Conversation Intelligence

Sentiment Analysis

By Vadim Kouznetsov, Founder of BubblyPhone · Last updated April 5, 2026

Sentiment analysis is the classification of text or speech along an emotional axis — typically positive, neutral, or negative — to measure how a caller feels about the conversation, a topic, or a brand, at the sentence level, the turn level, or the whole-call level. It is the metric that every AI phone agent dashboard displays first, and the metric that most frequently means the wrong thing.

Three levels of sentiment

The same audio can produce three different sentiment scores depending on what you measure.

Sentence-level sentimentscores each individual utterance. It is the easiest to compute and the most misleading. A caller who says “I am really frustrated” early in a call and “thank you so much” at the end has produced one negative sentence and one positive sentence, but the overall experience is positive — the AI resolved their frustration. Averaging the sentences gives you neutral, which is wrong.

Turn-level sentimentscores each back-and-forth exchange. This captures more context but still misses trajectory. Two calls can have the same distribution of turn sentiments in very different orders — one starts negative and ends positive (a save), the other starts positive and ends negative (a churn risk).
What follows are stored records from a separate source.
-- pv_equiv track=rewrite | github.com/wuc567/Pattern-Mining | OWSP-Miner/Python/BFROF.py | diguipd
-- ===== SOURCE A (Python) =====
-- def pdR(s,R):
--     for i in s:
--         if i not in R:
--             return False
--     return True
--
-- def diguipd(k,sample,R):
--     sup = 0
--     m = [[-1] for i in range(len(sample))]
--     ll = 0
--     i = 0
--     while i < len(k):
--         l = 0
--         for j in range(len(sample) - 1, -1, -1):
--             if j == 0 and k[i] == sample[j]:
--                 m[j][ll] = i
--                 break
--             elif k[i] == sample[j] and j != 0 and m[j - 1][ll] != -1 and m[j][ll] == -1:
--                 if pdR(k[m[j - 1][ll] + 1:i], R) or m[j - 1][ll] + 1 == i:
--                     m[j][ll] = i
--                 else:
--                     i = i - 1
--                     l = 1
--                 break
--         if l == 1 or m[len(sample) - 1][ll] != -1:
--             for j in range(len(sample)):
--                 m[j].append(-1)
--             if m[len(sample) - 1][ll] != -1:
--                 sup = sup + 1
--             ll = ll + 1
--         i = i + 1
--     return sup
-- ===== SOURCE B (Python) =====
-- def diguipd(k, sample, R):
--     Rs = set(R)
--     ms = len(sample)
--     pos = {}   # value -> ascending list of stage indices j >= 1 with sample[j] == value
--     for j in range(1, ms):
--         pos.setdefault(sample[j], []).append(j)
--     sup = 0
--     cur = [None] * ms          # cur[j]: None, or (position, non-R count in k[:pos+1])
--     b = 0                      # number of non-R elements in k[:i]
--     for i, x in enumerate(k):
--         nb = b + (x not in Rs)
--         broke = False
--         for j in reversed(pos.get(x, ())):
--             if cur[j - 1] is not None and cur[j] is None:
--                 if b == cur[j - 1][1]:
--                     cur[j] = (i, nb)
--                 else:
--                     cur = [None] * ms
--                     if x == sample[0]:
--                         cur[0] = (i, nb)
--                 broke = True
--                 break
--         if not broke and x == sample[0]:
--             cur[0] = (i, nb)
--         if cur[ms - 1] is not None:
--             sup += 1
--             cur = [None] * ms
--         b = nb
--     return sup
-- ===== Notes on version B (the rewrite author's own statement) =====
-- stated objective: faster
-- what changed: B replaces A's ever-growing match matrix, index backtracking, per-step scan over all stages and pdR slice re-scans by a single one-pass current-match column plus a value->stage-indices hash index (so only stages carrying the current element are visited) and a running count of non-R elements that turns the gap test into an O(1) comparison.
import Mathlib
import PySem
-- pv_equiv track=rewrite | github.com/Beschuetzer/autobid | helpers.py | getIndexOfNthBid
-- ===== SOURCE A (Python) =====
-- def getIndexOfNthBid(username, biddingAbsolute, nthBid):
--     '''
--     inputs: ------------------------------
--         username - string
--         biddingAbsolute - 2D array
--         nthBid - an integer greater than or equal to 1 (1 = first bid) or less than or equal to -1 (-1 = last bid, -2 = 2nd to last bid...)
--     returns ------------------------------ the index in biddingAbsolute of the nthBid that username made
--     '''
--     i = 0
--     matchCount = 0
--
--
--     if nthBid < 0:
--         nthBidCounter = 0
--         for i in range(-1, -(len(biddingAbsolute) + 1), -1):
--             adjustedI = len(biddingAbsolute) + i
--             bid = biddingAbsolute[adjustedI]
--             if bid[0] == username:
--                 nthBidCounter += 1
--                 if nthBidCounter == -nthBid:
--                     return adjustedI
--
--         if len(biddingAbsolute) == 0: return 0
--         else: return len(biddingAbsolute) - 1
--     else:
--         for bid in biddingAbsolute:
--             if bid[0] == username:
--                 matchCount += 1
--                 if matchCount == nthBid:
--                     return i
--             i += 1
--
--     return None
-- ===== SOURCE B (Python) =====
-- def getIndexOfNthBid(username, biddingAbsolute, nthBid):
--     # Table of match indices in one pass (an empty row can never match), then one arithmetic selection.
--     matches = [i for i, bid in enumerate(biddingAbsolute) if bid and bid[0] == username]
--     if nthBid < 0:
--         if -nthBid <= len(matches):
--             return matches[nthBid]
--         return 0 if not biddingAbsolute else len(biddingAbsolute) - 1
--     if 1 <= nthBid <= len(matches):
--         return matches[nthBid - 1]
--     return None
-- ===== Notes on version B (the rewrite author's own statement) =====
-- stated objective: simpler
-- what changed: Replaces A's two asymmetric counting loops (a backward index-arithmetic scan for negative nthBid and a forward counter loop for positive) by a single enumerate pass that builds the table of match indices, followed by one arithmetic selection with Python negative indexing.
import Mathlib
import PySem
Without looking at the sequence, both look the same.

Whole-call sentiment with trajectory is what actually works. The LLM reads the entire transcript, outputs an overall score, and separately notes the starting and ending state. This is enough to distinguish a saved call from a soured one, and it is what a human QA reviewer does naturally when they grade a conversation.

Why sentiment scores are often wrong in ways that matter

Sentiment models are trained on text. Phone calls are speech. The conversion from speech to text loses information that matters for sentiment.

Tone is gone.“That’s great” sincere and “that’s great” sarcastic are the same three words in a transcript. A human listening to the audio knows the difference. A text-based sentiment model cannot.
Silence is information. A caller who goes quiet for eight seconds has told you something about how they feel. In a transcript, that silence is just a gap. Speech-to-speech models preserve this signal; text-based analysis loses it.
Politeness masks frustration. Callers in many cultures stay polite even when they are angry. A sentiment model trained on web text will score a polite complaint as neutral or positive, missing the actual dissatisfaction entirely.
Resolution trumps tone.A call that stays negative throughout but ends with the caller’s problem solved is a successful call. Sentiment alone cannot tell you that.

The metric you probably actually want

For most AI phone agent teams, “sentiment” is a proxy for a more specific question: did the caller get what they wanted?. That question has a cleaner answer than sentiment does. It is a yes or no. You can check it against the transcript directly, without needing to guess at emotional state. And it maps to business metrics (conversion, resolution rate, churn) that sentiment does not.

The practical recommendation: track outcome as your primary metric (did the goal get met?), sentiment as a secondary signal (how did the caller feel about how it was met?), and trajectory as a diagnostic (where in the call did things turn around or go wrong?). Alone, sentiment is a vanity metric. In combination with outcome, it becomes diagnostic information about what to improve.

When speech-native sentiment wins

One case where sentiment analysis actually becomes reliable is when it is performed on audio directly rather than on the transcript. Modern speech-to-speech models and audio-native classifiers can detect prosodic features — pitch, intensity, speaking rate, pauses — that text loses. They pick up sarcasm and frustrated politeness that text models cannot.

This is not free. Audio-native sentiment analysis is more expensive per call than text-based, and the tools are less mature. But for high-stakes applications — a suicide-prevention hotline, a churn-risk flagging system, a fraud-detection pipeline — audio-based sentiment is where the accuracy lives.